Genet escribió este escrito, medio poema en prosa y texto motivacional, para su amante, Abdallah. De hecho, sus consejos encontraron asidero hasta el punto de que aquel decidió dedicarse al arte de transitar la cuerda floja. El texto, precioso y sensible como todo lo que escribió el francés, recalca que el camino ceñido al alambre es una suerte de danza que coquetea con la muerte, propia de otra época.
Como si fuese un rezago de otros días, de las épocas en que el ser humano se enfrentaba a una visión mitológica de su existencia, el circo y "la cuerda floja" permanecen para recordarnos que la muerte sobrevive, que es una posibilidad real, inminente, que transita ante nuestros ojos; incluso a pesar de que los cerremos cuando alguien se enfrenta a ella para devolvernos el sentido de nuestra propia existencia. En uno de sus pasajes más hermosos, Genet, en clave benjaminiana, rememora este diálogo entre el arte de la muerte y esa ciudad que sobrevive aún a la noche.

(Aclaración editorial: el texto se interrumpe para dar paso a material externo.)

-- characterisation of the built graph
def pvEdgePairs (A : List Int) : List (Int × Int × Int) :=
  (PySem.List.pyRange 0 A.length 3).flatMap (fun i =>
    [((PySem.List.pyGet? A i).getD 0, (PySem.List.pyGet? A (i+2)).getD 0, (PySem.List.pyGet? A (i+1)).getD 0),
     ((PySem.List.pyGet? A (i+1)).getD 0, (PySem.List.pyGet? A (i+2)).getD 0, (PySem.List.pyGet? A i).getD 0)])

lemma pv_getD_buildGraph (A : List Int) (c : Int) :
    (pvBuildGraph A).getD c [] = ((pvEdgePairs A).filter (fun p => p.1 == c)).map (·.2) := by
  have hfold : pvBuildGraph A =
      (pvEdgePairs A).foldl (fun d p => d.modify p.1 [] (· ++ [p.2])) PySem.Dict.empty := by
    unfold pvBuildGraph pvEdgePairs
    rw [List.foldl_flatMap]
    rfl
  rw [hfold, PySem.Dict.getD_foldl_modify_append]
  simp [PySem.Dict.getD_empty]

lemma pv_buildGraph_mem (A : List Int) (n : Int) (p : Int × Int)
    (hp : p ∈ (pvBuildGraph A).getD n []) : p.2 ∈ pvNodes A := by
  rw [pv_getD_buildGraph] at hp
  obtain ⟨q, hq, rfl⟩ := List.mem_map.mp hp
  have hq' := List.mem_filter.mp hq |>.1
  unfold pvEdgePairs at hq'
  simp only [List.mem_flatMap, List.mem_cons, List.not_mem_nil, or_false] at hq'
  obtain ⟨i, _, hcase⟩ := hq'
  have hmem : ∀ j : Int, (PySem.List.pyGet? A j).getD 0 ∈ pvNodes A := by
    intro j
    cases hg : PySem.List.pyGet? A j with
    | none => simp [pvNodes]
    | some x =>
      have hx : x ∈ A := by
        simp only [PySem.List.pyGet?, PySem.List.pyIdx?] at hg
        split at hg <;>
          (obtain ⟨a, -, hga⟩ := Option.bind_eq_some_iff.mp hg
           exact List.mem_of_getElem? hga)
      simp [pvNodes, List.mem_toFinset, hx]
  rcases hcase with rfl | rfl
  · exact hmem _
  · exact hmem _

lemma pv_buildGraph_len (A : List Int) (h : A.length % 3 = 0) (n : Int) :
    ((pvBuildGraph A).getD n []).length ≤ A.length := by
  rw [pv_getD_buildGraph, List.length_map]
  calc (List.filter (fun p => p.1 == n) (pvEdgePairs A)).length
      ≤ (pvEdgePairs A).length := List.length_filter_le _ _
    _ ≤ A.length := by
        unfold pvEdgePairs
        rw [List.length_flatMap]
        have hlen : ∀ l : List Int,
            (l.map (fun i => ([((PySem.List.pyGet? A i).getD 0, (PySem.List.pyGet? A (i+2)).getD 0, (PySem.List.pyGet? A (i+1)).getD 0),
              ((PySem.List.pyGet? A (i+1)).getD 0, (PySem.List.pyGet? A (i+2)).getD 0, (PySem.List.pyGet? A i).getD 0)] : List (Int × Int × Int)).length)).sum
              = 2 * l.length := by
          intro l
          induction l with
          | nil => simp
          | cons a l ih => simp [ih]; ring
        rw [hlen]
        have hr : (PySem.List.pyRange 0 (A.length) 3).length ≤ (A.length + 2) / 3 := by
          rw [PySem.List.pyRange_of_pos 0 (A.length) (by omega)]
          simp only [List.length_map, List.length_range]
          split
          · have h30 : ((A.length : Int) - 0 + 3 - 1) / 3 = ((A.length : Int) + 2) / 3 := by ring_nf
            omega
          · omega
        omega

Como si dos mundos se tocasen bajo un artilugio llamado a difuminarse, el artista del alambre arrastra la muerte para sobrevivir a la mirada de los vivos, bajo la soledad de esos ojos que lo esquivan cuando su arte es más fino, más hábil, como ese artista del hambre kafkiano que yace en el olvido cuando más se aferra al arte que justifica su existencia. Si bien esta traducción no es la de Errata Naturae, que resulta mucho más juiciosa y poética, el pasaje sigue siendo conmovedor:
" El suelo te hará tropezar.
Esto me lleva a decir que es necesario amar el circo y despreciar el mundo. Una enorme bestia, de épocas diluvianas, se posa pesadamente sobre las ciudades: uno entra y el monstruo está lleno de maravillas mecánicas y crueles: amazonas, payasos, leones y su domador, un prestidigitador, un malabarista, trapecistas alemanes, un caballo que habla y cuenta y tú.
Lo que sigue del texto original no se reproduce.